Hot Canadian Stocks To Own For 2018

Will BlackBerry Report An Earnings Beat?

The Canadian software firm, BlackBerry (NSDQ:BBRY), is scheduled to release its Q3 2017 earnings report on Tuesday, 20th of December. This will be the first earnings since the company dumped its handset business and became a software company, one of the boldest move of its turnaround strategy. During the quarter, BlackBerry launched two handsets, DTEK50 and DTEK60 and entered into an agreement with Ford to expand the usage of its QNX software by providing a secure infotainment solution. BlackBerry is also making strong moves into MedTechcybersecurity.

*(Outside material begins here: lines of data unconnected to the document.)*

-- pv_equiv track=rewrite | github.com/danieldeutsch/gcd | gcd/inference/beam_search/util.py | ensure_one_end_index
-- ===== SOURCE A (Python) =====
-- from typing import List
--
-- def ensure_one_end_index(sequence: List[int], end_index: int):
--     stripped = []
--     for token in sequence:
--         if token != end_index:
--             stripped.append(token)
--         else:
--             stripped.append(token)
--             break
--
--     if stripped[-1] != end_index:
--         stripped.append(end_index)
--
--     return stripped
-- ===== SOURCE B (Python) =====
-- def ensure_one_end_index(sequence, end_index):
--     if end_index in sequence:
--         i = sequence.index(end_index)
--         return sequence[:i + 1]
--     return list(sequence) + [end_index]
-- ===== Notes on version B (the rewrite author's own statement) =====
-- stated objective: idiomatic
-- what changed: Replaces the incremental append-and-break loop plus trailing-element check by a locate-then-slice decomposition: find the first end_index and slice through it, otherwise copy and append end_index.
-- outside the precondition, e.g. on ensure_one_end_index([], 7): A raises IndexError, B returns [7]
-- crash fix: On the empty sequence A raises IndexError (stripped[-1] on an empty list) while B returns [end_index]. — e.g. on ensure_one_end_index([], 7): A raises IndexError, B returns [7]
import Mathlib
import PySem

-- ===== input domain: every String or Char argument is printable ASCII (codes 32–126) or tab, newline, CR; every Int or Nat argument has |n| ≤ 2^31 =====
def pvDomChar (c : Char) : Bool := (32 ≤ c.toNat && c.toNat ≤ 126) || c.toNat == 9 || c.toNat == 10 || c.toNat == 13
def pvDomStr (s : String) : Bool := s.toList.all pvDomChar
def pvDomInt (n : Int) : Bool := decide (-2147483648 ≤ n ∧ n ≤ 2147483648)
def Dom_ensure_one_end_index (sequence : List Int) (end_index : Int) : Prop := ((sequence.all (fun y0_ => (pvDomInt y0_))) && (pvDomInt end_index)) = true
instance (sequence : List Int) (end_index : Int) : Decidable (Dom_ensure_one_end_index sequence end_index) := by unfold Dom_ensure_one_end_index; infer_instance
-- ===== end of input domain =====

-- B replaces A's append-and-break loop + trailing check by locate-then-slice (idiomatic; return value only).

-- ===== PORT A =====
-- the for-loop with break, accumulating 'stripped'
def pvStripA (end_index : Int) : List Int → List Int
  | [] => []
  | t :: ts => if t ≠ end_index then t :: pvStripA end_index ts else [t]

def ensure_one_end_index (sequence : List Int) (end_index : Int) : List Int :=
  let stripped := pvStripA end_index sequence
  match PySem.List.pyGet? stripped (-1) with
  | some last => if last ≠ end_index then stripped ++ [end_index] else stripped
  | none => stripped   -- Python raises IndexError here (only when sequence = []); excluded by Pre_

-- ===== PORT B =====
def ensure_one_end_index_alt (sequence : List Int) (end_index : Int) : List Int :=
  match PySem.List.index? sequence end_index with
  | some i => PySem.List.slice sequence none (some ((i : Int) + 1))
  | none => sequence ++ [end_index]

-- ===== PRECONDITION & SPEC =====
-- Pre_ excludes only the empty sequence, on which A raises IndexError (stripped[-1] on []).
def Pre_ensure_one_end_index (sequence : List Int) (end_index : Int) : Prop := sequence ≠ []
instance (sequence : List Int) (end_index : Int) : Decidable (Pre_ensure_one_end_index sequence end_index) := by unfold Pre_ensure_one_end_index; infer_instance

def pvWitness_ensure_one_end_index : List Int × Int := ([1, 2, 3], 2)

-- On the empty sequence A raises IndexError while B returns [end_index].
def Raises_ensure_one_end_index (sequence : List Int) (end_index : Int) : Prop := sequence = []
instance (sequence : List Int) (end_index : Int) : Decidable (Raises_ensure_one_end_index sequence end_index) := by unfold Raises_ensure_one_end_index; infer_instance
def pvRaiseWitness_ensure_one_end_index : List Int × Int := ([], 7)
def pvRaiseWitnessOut_ensure_one_end_index : List Int := [7]

def Spec_ensure_one_end_index (sequence : List Int) (end_index : Int) (out : List Int) : Prop := out = ensure_one_end_index_alt sequence end_index
instance (sequence : List Int) (end_index : Int) (out : List Int) : Decidable (Spec_ensure_one_end_index sequence end_index out) := by unfold Spec_ensure_one_end_index; infer_instance

-- ===== CLAIM (what is proved, stated in full; the proofs are below) =====
def Claim_equal_ensure_one_end_index : Prop := ∀ (sequence : List Int) (end_index : Int), Dom_ensure_one_end_index sequence end_index → Pre_ensure_one_end_index sequence end_index → Spec_ensure_one_end_index sequence end_index (ensure_one_end_index sequence end_index)
def Claim_raises_ensure_one_end_index : Prop := (∀ (sequence : List Int) (end_index : Int), Dom_ensure_one_end_index sequence end_index → Raises_ensure_one_end_index sequence end_index → ¬ Pre_ensure_one_end_index sequence end_index) ∧ (Dom_ensure_one_end_index (pvRaiseWitness_ensure_one_end_index.1) (pvRaiseWitness_ensure_one_end_index.2) ∧ Raises_ensure_one_end_index (pvRaiseWitness_ensure_one_end_index.1) (pvRaiseWitness_ensure_one_end_index.2) ∧ ensure_one_end_index_alt (pvRaiseWitness_ensure_one_end_index.1) (pvRaiseWitness_ensure_one_end_index.2) = pvRaiseWitnessOut_ensure_one_end_index)

-- ===== LEMMAS AND PROOFS =====

-- A's loop result characterised via the first occurrence of end_index
theorem pvStripA_eq (end_index : Int) (sequence : List Int) :
    pvStripA end_index sequence =
      match PySem.List.index? sequence end_index with
      | some i => sequence.take (i + 1)
      | none => sequence := by
  induction sequence with
  | nil => simp [pvStripA, PySem.List.index?]
  | cons t ts ih =>
    by_cases h : t = end_index
    · subst h
      rw [PySem.List.index?_cons_self]
      simp [pvStripA]
    · rw [PySem.List.index?_cons_of_ne ts h]
      cases hts : PySem.List.index? ts end_index with
      | none => rw [hts] at ih; simp [pvStripA, h, ih]
      | some i => rw [hts] at ih; simp [pvStripA, h, ih]

theorem ensure_one_end_index_spec : Claim_equal_ensure_one_end_index := by
  intro sequence end_index _ hpre
  unfold Spec_ensure_one_end_index ensure_one_end_index ensure_one_end_index_alt
  cases hidx : PySem.List.index? sequence end_index with
  | none =>
    -- no occurrence: stripped = sequence, its last element ≠ end_index
    have hnotmem : end_index ∉ sequence := (PySem.List.index?_eq_none_iff sequence end_index).mp hidx
    have hstrip : pvStripA end_index sequence = sequence := by
      rw [pvStripA_eq, hidx]
    show (match PySem.List.pyGet? (pvStripA end_index sequence) (-1) with
      | some last => if last ≠ end_index then pvStripA end_index sequence ++ [end_index] else pvStripA end_index sequence
      | none => pvStripA end_index sequence) = _
    rw [hstrip, PySem.List.pyGet?_neg_one]
    cases hlast : sequence.getLast? with
    | none => exact absurd (List.getLast?_eq_none_iff.mp hlast) hpre
    | some v =>
      have hv : v ∈ sequence := List.mem_of_getLast? hlast
      have : v ≠ end_index := fun h => hnotmem (h ▸ hv)
      simp [this]
  | some i =>
    -- first occurrence at i: stripped = take (i+1), ends with end_index
    have hstrip : pvStripA end_index sequence = sequence.take (i + 1) := by
      rw [pvStripA_eq, hidx]
    obtain ⟨hk, hget, _⟩ := PySem.List.getElem_of_index?_eq_some hidx
    have hlast : (sequence.take (i + 1)).getLast? = some end_index := by
      rw [List.getLast?_eq_getElem?]
      have hlen : (sequence.take (i + 1)).length = i + 1 := by
        simp [List.length_take]; omega
      rw [hlen]
      simp only [Nat.add_sub_cancel]
      rw [List.getElem?_take_of_lt (by omega)]
      simp [List.getElem?_eq_getElem hk, hget]
    show (match PySem.List.pyGet? (pvStripA end_index sequence) (-1) with
      | some last => if last ≠ end_index then pvStripA end_index sequence ++ [end_index] else pvStripA end_index sequence
      | none => pvStripA end_index sequence) = _
    rw [hstrip, PySem.List.pyGet?_neg_one, hlast]
    dsimp only
    have hcast : ((i : Int) + 1) = ((i + 1 : Nat) : Int) := by push_cast; ring
    rw [hcast, PySem.List.slice_to_natCast]
    simp

@[simp] theorem ensure_one_end_index_raises : Claim_raises_ensure_one_end_index := by
  unfold Claim_raises_ensure_one_end_index
  exact ⟨fun seq e _ hr => by simp [Pre_ensure_one_end_index, Raises_ensure_one_end_index] at *; exact hr, by decide⟩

Hot Canadian Stocks To Own For 2018: Artisan Partners Asset Management Inc.(APAM)

Advisors’ Opinion:

  • [By ]

    Artisan Partners Asset Management (NYSE: APAM)
    Another asset manager MLP that has piqued my interest, Artisan employs an organic, creativity-driven investment process managing money in the small-cap, mid-cap, value, and international equity spaces. All of the firm’s investment management teams are afforded autonomy in pursuit of their particular investment discipline. At the end of 2017, assets under management (AUM) stood at $115.5 billion. At around $40.70 per unit, the stock is at the upper end of its 52-week range. However, on a forward P/E basis, APAM is still attractively priced with a forward P/E of 16.6, an 11% discount to the S&P 500. It also pays a 5.9% yield.

Hot Canadian Stocks To Own For 2018: StoneMor Partners L.P.(STON)

Advisors’ Opinion:

  • [By Monica Gerson]

    The list of below stocks is notable as the shares have traded on sequentially increasing volume spanning the trading days from September 16 to September 20:

Hot Canadian Stocks To Own For 2018: Plains All American Pipeline L.P.(PAA)

Advisors’ Opinion:

  • [By Matthew DiLallo]

    One of the largest projects is the Saddlehorn Pipeline, which Magellan is building with Plains All American Pipeline (NYSE:PAA) and Anadarko Petroleum (NYSE:APC). Both Plains All American Pipeline and Magellan own 40% of the project, which puts their total investment at $230 million apiece. They expect the project to be fully operational early next year, which is noteworthy given its robust first-year economics. Magellan estimates that it will earn eight times EBITDA on the capital deployed, or roughly $28.8 million in annual EBITDA apiece for Magellan and Plains All American Pipeline on their investment.

  • [By Dustin Parrett]

    We think Plains All American Pipeline L.P. (NYSE: PAA) is one of the best oil stocks to buy this year. In fact, we see a scenario where PAA stock could jump 20% in 2017.

  • [By Dustin Parrett]

    Plains All American Pipeline (NYSE: PAA) controls 4 million barrels of crude oil and natural gas a day.

    And with higher oil prices and fewer restrictions leading to more drilling, PAA’s pipelines will be in demand in 2017.